看護師になるには、国家看護試験に合格することが必要。受験資格を得るためには、大学や3年制の短期大学の看護系学科、または看護専門学校を卒業することが前提となる。2005年の国家試験の合格率は91.4%と、かなり高い。
大学の場合は同時に保健師や助産師の資格を得ることも可能で、短大では養護教諭二種免許を取得できる学校もある。一方、看護専門学校は系列病院や大学の医学部に付属することから、大学・短大と比べて現場での実践力を養う教育のウエートが高い傾向がある。
国公立と私立では、学費に大きな差がある。国公立の大学・短大は年間60万~80万円台、看護専門学校は10万~50万円台だが、私立の場合は大学・短 大が100万~200万円台、看護専門学校が20万~100万円台。各種奨学金も充実しているので、じっくり検討する必要があるだろう。

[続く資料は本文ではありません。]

lemma pvEun_add_exp (nums : List Int) (p : Int) (seen : List Int) (e : Int)
    (he : pvExp nums p e = true) (hne : e ∉ seen) :
    pvEun nums p (PySem.Set.add seen e) + 1 = pvEun nums p seen := by
  have hinB : pvInB nums e = true := (Bool.and_eq_true_iff.mp he).1
  obtain ⟨hlt, hcast⟩ := pvInB_toNat nums e hinB
  simp only [pvEun]
  apply pv_filter_erase _ _ e.toNat _ List.nodup_range (List.mem_range.mpr hlt)
  · rw [hcast]
    simp [he, hne]
  · rw [hcast]
    simp [PySem.Set.mem_add]
  · intro k hk
    have : ((k : Int) ∈ PySem.Set.add seen e) ↔ ((k : Int) ∈ seen) := by
      rw [PySem.Set.mem_add]
      constructor
      · rintro (h | h)
        · exact h
        · exact absurd (by omega : k = e.toNat) hk
      · exact Or.inl
    simp [this]

lemma pvEun_add_nonexp (nums : List Int) (p : Int) (seen : List Int) (e : Int)
    (he : pvExp nums p e = false) :
    pvEun nums p (PySem.Set.add seen e) = pvEun nums p seen := by
  simp only [pvEun]
  congr 1
  apply List.filter_congr
  intro k _
  by_cases hk : (k : Int) = e
  · rw [hk, he]
    simp
  · have : ((k : Int) ∈ PySem.Set.add seen e) ↔ ((k : Int) ∈ seen) := by
      rw [PySem.Set.mem_add]
      exact ⟨fun h => h.resolve_right hk, Or.inl⟩
    simp [this]

lemma pvEun_le (nums : List Int) (p : Int) (seen : List Int) :
    pvEun nums p seen ≤ nums.length := by
  simp only [pvEun]
  exact le_trans (List.length_filter_le _ _) (by simp)

-- ---------- A side: correctness of the level-synchronous seen-set BFS ----------

-- any reachable-to-target node already recorded in `seen` is covered by the queue
lemma pv_descent (nums : List Int) (p : Int) (front nxt seen : List Int)
    (hC3 : ∀ y ∈ seen, pvExp nums p y = true →
      y ∈ front ∨ y ∈ nxt ∨ ((y + pvVal nums y) ∈ seen ∧ (y - pvVal nums y) ∈ seen))
    (hC4 : ∀ y ∈ seen, pvTgt nums p y = true → y ∈ front ∨ y ∈ nxt) :
    ∀ (s : Nat) (c : Int), c ∈ seen → pvPath nums p s c = true →
      ∃ m ≤ s + 1, pvHit nums p front nxt m = true := by
  intro s
  induction s using Nat.strong_induction_on with
  | _ s ih =>
    intro c hc hp
    by_cases hf : c ∈ front
    · exact ⟨s, by omega, by
        simp only [pvHit, Bool.or_eq_true, List.any_eq_true]
        exact Or.inl ⟨c, hf, hp⟩⟩
    by_cases hn : c ∈ nxt
    · exact ⟨s + 1, le_refl _, by
        simp only [pvHit, Bool.or_eq_true, List.any_eq_true]
        exact Or.inr ⟨c, hn, hp⟩⟩
    cases s with
    | zero =>
      rcases hC4 c hc hp with h | h
      · exact absurd h hf
      · exact absurd h hn
    | succ t =>
      simp only [pvPath, Bool.and_eq_true_iff, Bool.or_eq_true] at hp
      rcases hC3 c hc hp.1 with h | h | h
      · exact absurd h hf
      · exact absurd h hn
      · rcases hp.2 with hchild | hchild
        · obtain ⟨m, hm, hh⟩ := ih t (by omega) _ h.1 hchild
          exact ⟨m, by omega, hh⟩
        · obtain ⟨m, hm, hh⟩ := ih t (by omega) _ h.2 hchild
          exact ⟨m, by omega, hh⟩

看護師の資格は一度取得すると一生有効で、いつでも全国どこでも就職が可能なことが最大のメリットといえるだろう。女性の場合、子育てが終わってからの再就職も可能で、ベテラン看護師は看護師長、総師長として責任が重くなるのに伴い、給与もアップする。
就職先は病院・診療所に限らず、訪問看護ステーションや学校の保健室、介護保険施設、福祉関連施設など幅広く、活躍の場は広がる一方。就職率ほぼ100%といわれる需要の高さも他の資格にない魅力だ。
いつでも
全国どこでも
就職可能なのが
最大のメリット。
都内の大手病院に勤務する現役看護師Aさんは、「責任感が強く、明るい人」を、看護師に向いた人材の条件として挙げる。患者と直接接する立場で看護や診療の補助を行い、何かと頼りにされる立場だけに、「人の力になりたい」という心の持ち主であることも不可欠となる。
さらに仕事上、観察力や判断力を求められるケースも多く、夜勤なども含めた勤務体系や仕事の内容から、健康や体力も必要だ。心身ともにタフでなければ、看護師という仕事はつとまらない。平均年収は463万円(平成15年厚生労働省調査)と決して高くない。
看護学校などでは臨地実習で看護の実務を教わるが、実際に働き出してから学ぶことも多い。看護師として働きながら、病気の予防の重要性を実感したこと で、看護大学の大学院で再度勉強に取り組むケースもある。自らをプロとして育てていくには、勉強家であることも求められる資質といえるだろう。
看護師という職業の専門性の高さは、世の中で広く認識されつつあり、「やりがいという点では申し分ない」と前出のAさんは言う。
人の役に立つことに喜びを感じることができる健全な精神の持ち主にとって、看護師は魅力的な仕事といえる。